__INPUT FOR THIS TASK__

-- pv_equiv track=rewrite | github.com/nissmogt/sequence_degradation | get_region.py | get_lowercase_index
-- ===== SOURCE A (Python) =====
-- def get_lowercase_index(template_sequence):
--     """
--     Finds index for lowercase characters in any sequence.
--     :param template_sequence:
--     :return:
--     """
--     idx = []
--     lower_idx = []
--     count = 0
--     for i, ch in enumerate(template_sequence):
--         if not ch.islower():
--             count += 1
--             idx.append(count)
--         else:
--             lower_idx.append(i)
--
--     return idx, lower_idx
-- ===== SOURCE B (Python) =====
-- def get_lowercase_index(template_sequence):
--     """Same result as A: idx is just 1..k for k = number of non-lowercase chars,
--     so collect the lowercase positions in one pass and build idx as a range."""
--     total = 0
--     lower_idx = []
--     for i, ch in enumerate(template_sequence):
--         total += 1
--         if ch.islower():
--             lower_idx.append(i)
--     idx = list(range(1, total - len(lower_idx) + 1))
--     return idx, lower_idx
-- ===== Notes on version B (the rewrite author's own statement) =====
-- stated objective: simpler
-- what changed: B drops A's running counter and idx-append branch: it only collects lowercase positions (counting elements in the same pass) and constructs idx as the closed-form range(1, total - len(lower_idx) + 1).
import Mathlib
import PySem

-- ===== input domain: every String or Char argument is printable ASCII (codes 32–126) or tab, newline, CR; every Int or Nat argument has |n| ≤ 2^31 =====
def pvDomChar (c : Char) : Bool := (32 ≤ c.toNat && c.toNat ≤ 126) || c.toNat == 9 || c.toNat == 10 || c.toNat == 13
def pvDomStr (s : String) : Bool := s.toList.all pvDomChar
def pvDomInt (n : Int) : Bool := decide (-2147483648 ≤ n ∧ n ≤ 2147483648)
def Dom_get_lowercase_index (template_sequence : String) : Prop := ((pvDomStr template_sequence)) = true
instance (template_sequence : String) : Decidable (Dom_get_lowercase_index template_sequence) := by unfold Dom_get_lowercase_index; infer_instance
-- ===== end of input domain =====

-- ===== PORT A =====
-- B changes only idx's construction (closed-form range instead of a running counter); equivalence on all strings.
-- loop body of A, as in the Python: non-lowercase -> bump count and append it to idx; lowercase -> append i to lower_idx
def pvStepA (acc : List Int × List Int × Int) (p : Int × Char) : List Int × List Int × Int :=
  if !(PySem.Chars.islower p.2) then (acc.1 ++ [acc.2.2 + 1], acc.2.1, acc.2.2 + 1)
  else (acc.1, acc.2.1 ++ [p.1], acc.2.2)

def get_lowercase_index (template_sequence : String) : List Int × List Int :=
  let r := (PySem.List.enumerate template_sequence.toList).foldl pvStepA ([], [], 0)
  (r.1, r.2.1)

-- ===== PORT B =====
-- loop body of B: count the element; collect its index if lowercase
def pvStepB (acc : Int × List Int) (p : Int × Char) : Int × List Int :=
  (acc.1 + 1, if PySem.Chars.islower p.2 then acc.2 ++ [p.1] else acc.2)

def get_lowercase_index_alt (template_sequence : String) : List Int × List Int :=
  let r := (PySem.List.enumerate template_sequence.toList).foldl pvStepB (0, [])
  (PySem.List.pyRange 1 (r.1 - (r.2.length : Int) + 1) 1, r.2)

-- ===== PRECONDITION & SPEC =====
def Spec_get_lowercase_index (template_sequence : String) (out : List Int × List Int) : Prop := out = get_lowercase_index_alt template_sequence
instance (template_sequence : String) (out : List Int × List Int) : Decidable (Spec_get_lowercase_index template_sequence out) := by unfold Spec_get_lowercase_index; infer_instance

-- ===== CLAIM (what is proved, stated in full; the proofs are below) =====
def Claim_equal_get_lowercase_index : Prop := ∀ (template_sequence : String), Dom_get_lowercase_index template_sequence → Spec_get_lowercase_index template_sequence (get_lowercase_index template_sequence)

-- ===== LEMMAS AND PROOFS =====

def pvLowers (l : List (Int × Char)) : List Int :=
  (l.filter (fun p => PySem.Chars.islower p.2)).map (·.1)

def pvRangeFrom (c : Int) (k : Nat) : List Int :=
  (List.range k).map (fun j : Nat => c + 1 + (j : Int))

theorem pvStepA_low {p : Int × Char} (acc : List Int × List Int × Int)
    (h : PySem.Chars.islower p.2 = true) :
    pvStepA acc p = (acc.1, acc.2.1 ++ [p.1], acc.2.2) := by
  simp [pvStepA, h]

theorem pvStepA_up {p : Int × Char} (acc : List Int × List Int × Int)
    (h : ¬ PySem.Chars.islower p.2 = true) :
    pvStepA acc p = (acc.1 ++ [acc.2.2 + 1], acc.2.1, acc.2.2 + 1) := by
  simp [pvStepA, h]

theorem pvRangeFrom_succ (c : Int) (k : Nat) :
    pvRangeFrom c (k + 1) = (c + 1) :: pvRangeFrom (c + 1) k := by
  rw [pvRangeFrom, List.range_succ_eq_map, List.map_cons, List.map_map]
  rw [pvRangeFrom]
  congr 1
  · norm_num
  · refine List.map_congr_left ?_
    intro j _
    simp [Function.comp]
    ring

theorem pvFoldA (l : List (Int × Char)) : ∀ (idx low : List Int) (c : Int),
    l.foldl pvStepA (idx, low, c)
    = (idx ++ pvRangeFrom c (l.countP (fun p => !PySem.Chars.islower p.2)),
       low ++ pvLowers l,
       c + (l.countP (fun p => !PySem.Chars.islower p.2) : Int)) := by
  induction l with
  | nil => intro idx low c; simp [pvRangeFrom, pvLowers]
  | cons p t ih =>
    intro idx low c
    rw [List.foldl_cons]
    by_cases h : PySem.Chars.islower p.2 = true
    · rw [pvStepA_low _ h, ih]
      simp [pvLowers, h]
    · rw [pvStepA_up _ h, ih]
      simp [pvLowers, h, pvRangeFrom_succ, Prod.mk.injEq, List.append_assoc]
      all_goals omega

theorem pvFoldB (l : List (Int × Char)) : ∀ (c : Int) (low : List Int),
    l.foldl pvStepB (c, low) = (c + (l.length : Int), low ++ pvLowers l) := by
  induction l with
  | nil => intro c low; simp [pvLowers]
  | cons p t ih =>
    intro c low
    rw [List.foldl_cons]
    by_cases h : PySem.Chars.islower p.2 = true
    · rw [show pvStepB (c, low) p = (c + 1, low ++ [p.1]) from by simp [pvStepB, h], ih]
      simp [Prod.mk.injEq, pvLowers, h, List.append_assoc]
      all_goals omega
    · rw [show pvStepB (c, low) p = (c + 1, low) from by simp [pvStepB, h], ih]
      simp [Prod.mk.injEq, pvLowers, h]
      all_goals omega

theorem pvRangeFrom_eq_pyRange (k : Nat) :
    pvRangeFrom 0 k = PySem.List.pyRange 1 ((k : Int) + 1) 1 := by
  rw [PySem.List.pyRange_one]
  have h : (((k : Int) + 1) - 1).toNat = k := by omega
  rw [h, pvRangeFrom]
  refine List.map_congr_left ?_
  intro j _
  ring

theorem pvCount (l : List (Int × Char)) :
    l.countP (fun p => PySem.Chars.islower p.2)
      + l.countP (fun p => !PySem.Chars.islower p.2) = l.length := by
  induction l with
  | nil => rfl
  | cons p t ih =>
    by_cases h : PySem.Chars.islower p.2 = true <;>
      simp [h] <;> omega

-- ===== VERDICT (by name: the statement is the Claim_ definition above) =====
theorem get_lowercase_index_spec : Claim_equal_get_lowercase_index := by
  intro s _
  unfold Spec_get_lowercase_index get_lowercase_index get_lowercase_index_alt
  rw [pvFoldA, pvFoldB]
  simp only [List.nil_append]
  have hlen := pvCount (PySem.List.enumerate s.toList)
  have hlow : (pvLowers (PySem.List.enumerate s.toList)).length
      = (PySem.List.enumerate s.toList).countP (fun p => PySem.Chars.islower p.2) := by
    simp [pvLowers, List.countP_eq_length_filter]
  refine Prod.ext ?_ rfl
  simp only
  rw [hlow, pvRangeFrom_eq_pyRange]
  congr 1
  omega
--
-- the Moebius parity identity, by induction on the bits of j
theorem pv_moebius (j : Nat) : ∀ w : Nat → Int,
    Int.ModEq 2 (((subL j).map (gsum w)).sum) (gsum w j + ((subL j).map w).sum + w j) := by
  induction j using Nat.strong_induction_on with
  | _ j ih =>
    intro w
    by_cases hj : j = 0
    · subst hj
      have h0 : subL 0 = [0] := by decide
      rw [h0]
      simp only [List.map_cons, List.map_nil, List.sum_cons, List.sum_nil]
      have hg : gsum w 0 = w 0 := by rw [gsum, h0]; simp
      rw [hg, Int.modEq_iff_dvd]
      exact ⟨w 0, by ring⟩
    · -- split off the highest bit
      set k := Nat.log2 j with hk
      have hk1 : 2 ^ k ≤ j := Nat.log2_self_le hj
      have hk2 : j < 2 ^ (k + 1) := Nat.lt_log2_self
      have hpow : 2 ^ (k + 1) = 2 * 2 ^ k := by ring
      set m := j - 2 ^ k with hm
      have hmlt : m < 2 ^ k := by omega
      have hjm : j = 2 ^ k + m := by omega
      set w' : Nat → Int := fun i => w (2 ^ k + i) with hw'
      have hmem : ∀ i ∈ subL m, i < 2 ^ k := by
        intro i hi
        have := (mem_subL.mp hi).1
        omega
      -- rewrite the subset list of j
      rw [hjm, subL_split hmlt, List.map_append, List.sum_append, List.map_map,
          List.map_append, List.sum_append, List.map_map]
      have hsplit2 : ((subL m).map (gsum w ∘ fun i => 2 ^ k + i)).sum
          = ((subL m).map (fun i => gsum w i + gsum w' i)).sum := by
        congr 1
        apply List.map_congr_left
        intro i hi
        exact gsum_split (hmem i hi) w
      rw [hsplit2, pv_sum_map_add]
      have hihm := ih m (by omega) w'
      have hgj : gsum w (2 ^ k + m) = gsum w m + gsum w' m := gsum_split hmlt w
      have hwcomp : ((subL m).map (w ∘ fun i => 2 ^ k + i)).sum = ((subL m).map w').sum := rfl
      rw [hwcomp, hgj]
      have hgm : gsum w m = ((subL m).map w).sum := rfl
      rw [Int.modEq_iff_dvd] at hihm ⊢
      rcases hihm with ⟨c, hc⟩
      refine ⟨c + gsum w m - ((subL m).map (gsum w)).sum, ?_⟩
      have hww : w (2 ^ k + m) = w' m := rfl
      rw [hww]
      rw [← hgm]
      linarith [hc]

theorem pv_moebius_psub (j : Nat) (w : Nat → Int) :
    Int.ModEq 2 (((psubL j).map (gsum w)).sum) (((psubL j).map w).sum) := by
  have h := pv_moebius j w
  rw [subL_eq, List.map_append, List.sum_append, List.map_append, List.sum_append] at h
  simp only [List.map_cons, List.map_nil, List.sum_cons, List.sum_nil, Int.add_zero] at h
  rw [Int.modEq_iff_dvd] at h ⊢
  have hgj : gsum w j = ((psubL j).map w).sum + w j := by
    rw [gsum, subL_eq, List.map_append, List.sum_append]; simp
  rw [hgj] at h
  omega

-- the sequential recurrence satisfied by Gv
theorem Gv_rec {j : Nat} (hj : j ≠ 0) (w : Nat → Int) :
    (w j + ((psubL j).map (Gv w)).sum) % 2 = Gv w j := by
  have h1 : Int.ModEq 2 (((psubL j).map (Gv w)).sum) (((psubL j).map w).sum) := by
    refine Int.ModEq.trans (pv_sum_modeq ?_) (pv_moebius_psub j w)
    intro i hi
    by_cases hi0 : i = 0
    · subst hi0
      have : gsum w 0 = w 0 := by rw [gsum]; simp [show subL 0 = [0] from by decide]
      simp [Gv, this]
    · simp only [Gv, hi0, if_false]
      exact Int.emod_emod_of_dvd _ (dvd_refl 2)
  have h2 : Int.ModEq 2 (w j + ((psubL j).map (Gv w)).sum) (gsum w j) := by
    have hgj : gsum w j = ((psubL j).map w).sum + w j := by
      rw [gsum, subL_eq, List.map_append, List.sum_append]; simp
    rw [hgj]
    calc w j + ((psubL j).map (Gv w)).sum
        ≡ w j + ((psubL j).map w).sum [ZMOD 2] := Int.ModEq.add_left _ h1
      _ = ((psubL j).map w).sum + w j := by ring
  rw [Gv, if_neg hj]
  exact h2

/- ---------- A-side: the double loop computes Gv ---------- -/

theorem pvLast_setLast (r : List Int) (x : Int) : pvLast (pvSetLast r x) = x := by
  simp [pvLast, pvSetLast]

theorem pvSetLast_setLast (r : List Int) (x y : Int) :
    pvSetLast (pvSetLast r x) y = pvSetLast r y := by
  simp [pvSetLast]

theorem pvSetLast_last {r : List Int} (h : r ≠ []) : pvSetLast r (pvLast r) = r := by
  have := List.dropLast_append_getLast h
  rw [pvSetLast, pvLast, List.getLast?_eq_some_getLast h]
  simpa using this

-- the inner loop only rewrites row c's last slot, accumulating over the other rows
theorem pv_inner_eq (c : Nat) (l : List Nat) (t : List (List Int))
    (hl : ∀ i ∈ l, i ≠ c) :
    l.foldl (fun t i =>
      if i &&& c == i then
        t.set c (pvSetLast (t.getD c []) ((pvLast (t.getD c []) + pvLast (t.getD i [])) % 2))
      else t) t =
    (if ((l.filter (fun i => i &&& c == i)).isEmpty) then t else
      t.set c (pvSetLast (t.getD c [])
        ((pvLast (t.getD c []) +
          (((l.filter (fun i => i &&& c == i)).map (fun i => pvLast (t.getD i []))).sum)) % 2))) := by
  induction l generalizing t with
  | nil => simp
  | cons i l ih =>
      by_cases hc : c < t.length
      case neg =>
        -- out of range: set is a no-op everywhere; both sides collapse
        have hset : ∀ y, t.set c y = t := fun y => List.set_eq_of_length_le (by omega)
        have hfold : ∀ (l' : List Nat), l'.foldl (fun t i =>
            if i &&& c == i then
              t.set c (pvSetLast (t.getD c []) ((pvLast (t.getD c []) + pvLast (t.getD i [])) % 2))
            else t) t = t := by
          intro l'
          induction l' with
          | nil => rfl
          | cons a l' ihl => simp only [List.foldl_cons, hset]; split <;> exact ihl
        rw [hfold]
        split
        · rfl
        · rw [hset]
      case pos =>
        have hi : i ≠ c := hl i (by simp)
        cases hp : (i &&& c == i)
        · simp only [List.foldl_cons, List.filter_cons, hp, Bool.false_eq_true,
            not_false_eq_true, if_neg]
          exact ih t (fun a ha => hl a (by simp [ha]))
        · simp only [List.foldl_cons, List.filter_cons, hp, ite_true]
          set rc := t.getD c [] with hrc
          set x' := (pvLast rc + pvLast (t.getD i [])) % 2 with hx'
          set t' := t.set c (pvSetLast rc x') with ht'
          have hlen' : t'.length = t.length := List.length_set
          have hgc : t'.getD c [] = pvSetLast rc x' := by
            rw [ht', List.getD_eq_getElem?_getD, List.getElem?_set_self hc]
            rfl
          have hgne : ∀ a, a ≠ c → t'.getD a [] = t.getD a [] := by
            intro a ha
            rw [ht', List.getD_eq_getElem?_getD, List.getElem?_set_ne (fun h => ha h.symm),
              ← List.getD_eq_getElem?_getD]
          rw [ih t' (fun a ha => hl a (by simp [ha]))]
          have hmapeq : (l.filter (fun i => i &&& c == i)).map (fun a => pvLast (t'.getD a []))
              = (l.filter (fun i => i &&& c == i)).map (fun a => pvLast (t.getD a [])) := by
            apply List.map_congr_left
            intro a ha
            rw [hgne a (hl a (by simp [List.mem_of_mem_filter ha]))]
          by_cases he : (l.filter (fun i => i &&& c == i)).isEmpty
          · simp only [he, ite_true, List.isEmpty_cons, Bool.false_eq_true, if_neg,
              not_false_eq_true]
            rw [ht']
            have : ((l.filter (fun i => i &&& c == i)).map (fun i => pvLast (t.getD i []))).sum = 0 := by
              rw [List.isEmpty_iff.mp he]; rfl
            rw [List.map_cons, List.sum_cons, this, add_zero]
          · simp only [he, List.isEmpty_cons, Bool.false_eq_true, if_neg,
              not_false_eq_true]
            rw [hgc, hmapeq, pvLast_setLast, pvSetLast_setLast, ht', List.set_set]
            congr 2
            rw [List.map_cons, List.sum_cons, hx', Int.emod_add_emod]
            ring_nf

__DIRECTIONS FOR THIS TASK__
Return, with no change at all, every line in the entries above from the line containing "calc w j + ((psubL j).map (Gv w)).sum" through the line containing "simp [pvSetLast]".

__ANSWER AREA__
    calc w j + ((psubL j).map (Gv w)).sum
        ≡ w j + ((psubL j).map w).sum [ZMOD 2] := Int.ModEq.add_left _ h1
      _ = ((psubL j).map w).sum + w j := by ring
  rw [Gv, if_neg hj]
  exact h2

/- ---------- A-side: the double loop computes Gv ---------- -/

theorem pvLast_setLast (r : List Int) (x : Int) : pvLast (pvSetLast r x) = x := by
  simp [pvLast, pvSetLast]

theorem pvSetLast_setLast (r : List Int) (x y : Int) :
    pvSetLast (pvSetLast r x) y = pvSetLast r y := by
  simp [pvSetLast]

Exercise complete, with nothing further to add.